Dawn frowns a little bit. "Buffy doesn't read," she says, in that same tone everyone has to use anytime Buffy opens up a book. Like they all think she can't read or something.

Like, how dare it not be interesting for her to sit around (as if she has time to do that anyway) and read a bunch of lies about people who never existed. When she ever has free time, she wants to spend it relaxing, not trying to imagine fake people in their fake lives and attempting to understand weird metaphors.

Also, her life already has pretty much more crazy-and -exciting than she'd like without adding to it her imagining herself as people from some faraway new place like medieval dragon world or crazy outer space land or whatever.

"Buffy has a lot of other things to focus on," says Willow, which is nice and best-friend-y of her, even though Buffy knows Willow wishes she read more. "We're trying to find a character for Buffy to write about."

"Ooh," says Dawn, "that sounds fun.

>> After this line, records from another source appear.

-- B's output, characterised per id: the same sum over the DEDUPLICATED id_list
theorem pv_charB (ids report : List String) (k : Int)
    (hrep : ∀ r ∈ report, (PySem.Str.split₀ r).length = 2 ∧ (PySem.Str.split₀ r).getD 1 "" ∈ ids) :
    solution_alt ids report k = ids.map (fun i => ((PySem.List.dedup ids).map (fun b => pvTerm report k i b)).sum) := by
  unfold solution_alt
  dsimp only
  apply List.map_congr_left
  intro i hi
  have hpairs : List.foldl (fun s r => s.add (pvUnpack2 r)) PySem.Set.empty report
      = PySem.List.dedup (report.map pvUnpack2) := by
    rw [PySem.List.dedup_eq_ofList, PySem.Set.ofList_eq_foldl, List.foldl_map]
    rfl
  simp only [hpairs]
  set P := PySem.List.dedup (report.map pvUnpack2) with hP
  set targets := P.map (fun p => p.2) with htg
  set c : String → Prop := fun b => k ≤ (targets.count b : Int) with hc
  -- the membership test against 'mailed' reduces, on a pair of P, to the count condition
  have hmtest : ∀ p ∈ P, (p.1 == i && (PySem.Set.ofList (targets.filter (fun b => k ≤ (targets.count b : Int)))).contains p.2)
      = (p.1 == i && decide (c p.2)) := by
    intro p hp
    have hpt : p.2 ∈ targets := List.mem_map_of_mem hp
    by_cases hck : c p.2
    · have : (PySem.Set.ofList (targets.filter (fun b => k ≤ (targets.count b : Int)))).contains p.2 = true := by
        simp [PySem.Set.contains, PySem.Set.mem_ofList, List.mem_filter, hpt]
        exact hck
      rw [this]
      simp [hck]
    · have : (PySem.Set.ofList (targets.filter (fun b => k ≤ (targets.count b : Int)))).contains p.2 = false := by
        have hck' : ¬ (k ≤ ((targets.count p.2 : Nat) : Int)) := hck
        simp [PySem.Set.contains, PySem.Set.mem_ofList, List.mem_filter]
        intro _
        omega
      rw [this]
      simp [hck]
  rw [List.filter_congr hmtest]
  -- the filtered pairs all have first component i, so mapping .2 keeps them distinct
  have hnodupL : ((P.filter (fun p => p.1 == i && decide (c p.2))).map (fun p => p.2)).Nodup := by
    refine List.Nodup.map_on ?_ ((PySem.List.nodup_dedup _).filter _)
    intro x hx y hy hxy
    have hx1 : x.1 = i := by
      have := (List.mem_filter.mp hx).2
      simp only [Bool.and_eq_true, beq_iff_eq] at this
      exact this.1
    have hy1 : y.1 = i := by
      have := (List.mem_filter.mp hy).2
      simp only [Bool.and_eq_true, beq_iff_eq] at this
      exact this.1
    exact Prod.ext (hx1.trans hy1.symm) hxy
  rw [PySem.Set.ofList_eq_self_of_nodup _ hnodupL, PySem.Set.len_eq, List.length_map]
  -- the filter's length is the count of i among reporters of mailed targets
  have hlen : (P.filter (fun p => p.1 == i && decide (c p.2))).length
      = ((P.filter (fun p => decide (c p.2))).map (·.1)).count i := by
    rw [List.count_eq_countP, List.countP_map, List.countP_filter, ← List.countP_eq_length_filter]
    apply List.countP_congr
    intro p hp
    simp
  rw [hlen]
  have hmem : ∀ p ∈ P, p.2 ∈ PySem.List.dedup ids := by
    intro p hp
    rw [hP, PySem.List.mem_dedup] at hp
    obtain ⟨r, hr, rfl⟩ := List.mem_map.mp hp
    have h2 := (hrep r hr).2
    rw [pv_split_two r (hrep r hr).1] at h2
    rw [PySem.List.mem_dedup]
    simpa using h2
  have hmc := pv_main_count (PySem.List.dedup ids) (PySem.List.nodup_dedup ids) P
    (PySem.List.nodup_dedup _) hmem c i
  rw [← hmc]
  rfl
-- pv_equiv track=rewrite | github.com/malcolmcase97/mals-cit-patcher | cit_patcher.py | transform_name_to_vanilla
-- ===== SOURCE A (Python) =====
-- def transform_name_to_vanilla(filename_no_ext):
--     """
--     Rules:
--     - Split on underscores.
--     - Capitalize each head word and join with spaces.
--     - Detect first segment that contains a digit; everything from that segment
--       onward (including underscores) is preserved exactly and appended to the head
--       separated by a single underscore.
--     Examples:
--       crafting_table_0 -> "Crafting Table_0"
--       apple_0 -> "Apple_0"
--       birch_leaves_0_wall -> "Birch Leaves_0_wall"
--       dark_oak -> "Dark Oak"
--     """
--     parts = filename_no_ext.split('_')
--     idx = None
--     for i, p in enumerate(parts):
--         if any(ch.isdigit() for ch in p):
--             idx = i
--             break
--     if idx is None:
--         # No numeric segment: capitalize and join with spaces
--         head = ' '.join(p.capitalize() for p in parts if p != '')
--         return head
--     else:
--         head_parts = parts[:idx]
--         tail_parts = parts[idx:]
--         head = ' '.join(p.capitalize() for p in head_parts if p != '')
--         tail = '_'.join(tail_parts)
--         return f"{head}_{tail}" if head else tail
-- ===== SOURCE B (Python) =====
-- def transform_name_to_vanilla(filename_no_ext):
--     # Char-scan: find the first digit in the raw string, then backtrack to the
--     # last underscore before it; head/tail come from string slices, not a segment list.
--     j = next((i for i, ch in enumerate(filename_no_ext) if ch.isdigit()), None)
--     if j is None:
--         return ' '.join(p.capitalize() for p in filename_no_ext.split('_') if p)
--     b = filename_no_ext.rfind('_', 0, j)
--     if b == -1:
--         return filename_no_ext
--     head = ' '.join(p.capitalize() for p in filename_no_ext[:b].split('_') if p)
--     tail = filename_no_ext[b + 1:]
--     return f"{head}_{tail}" if head else tail
-- ===== Notes on version B (the rewrite author's own statement) =====
-- stated objective: alternative
-- what changed: B scans the raw string for the first digit character and backtracks to the last underscore before it, splitting the string by index slices, instead of A's splitting into a segment list first and scanning segments for a digit.
import Mathlib
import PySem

What about Susan from the Narnia books? She fights sometimes and she's bossy."

Buffy throws a dirty sock at her sister's head.

"And she also fights sometimes!" Dawn shrieks. She turns to Willow. "Willow, tell her."

Now she's trying to turn her best friend against her? And she complains about how Buffy doesn't want her around. Gee, wonder why.

"Um, guys, let's just focus on brainstorming now, okay?" Willow says nervously. She holds up her hands in an attempt at mediation. "Maybe you could identify a little bit with Old Yeller."

"The dog?"

"Yes. No. The boy," says Willow. "Because he's, like, the protector, like you are. His dad's gone for a lot of the book and you have a single parent."

Buffy has to roll that one around in her head a little bit. It is true. Weirdly. Somehow. Single parent because Mom's single. No boyfriends since Ted the pizza-making robot and Dad isn't even showing up for her birthday anymore. Mom's on her own and the family is just the three of them now. It was kinda the big factor in their leaving LA, besides the whole arson record and expulsion thing.

When Buffy looks down at Dawn, Dawn's expression has taken a similar turn to Buffy's mood and her eyes have cast down, the excitement of homework and taunting gone.

Buffy reaches out and touches her sister's hair.

Buffy isn't sure if it's to get past the change in the room or because Willow thinks it's a good sign, but her friend pushes on. "I think you could write about those. And maybe if you can think about how to phrase it in a way that won't get you, you know, locked up in an asylum or put in prison, you could kind of write about having to, um, 'put down' someone you loved."

Put down?

Buffy pulls her hand away from Dawn's hair and sits up. "Did you just compare my boyfriend to a dog?"

Willow draws her shoulders up and squeaks a little. "I mean, just in the 'he turned dangerous, I did something hard' sense. Not, like, oh… I didn't mean it like that, Buffy, I promise. I like Angel."

And Buffy does know she didn't mean for it to come out like that but, jeez, she is kind of sick of that. Everyone being all suspicious. Like Willow just said, she did put him down. She did it. And it hurt worse than Dad leaving or moving from LA or losing her friends or all those people thinking she's stupid just because she doesn't like spending her time marvelling at the way the kid from The Catcher in the Rye thinks, but she still did it anyway.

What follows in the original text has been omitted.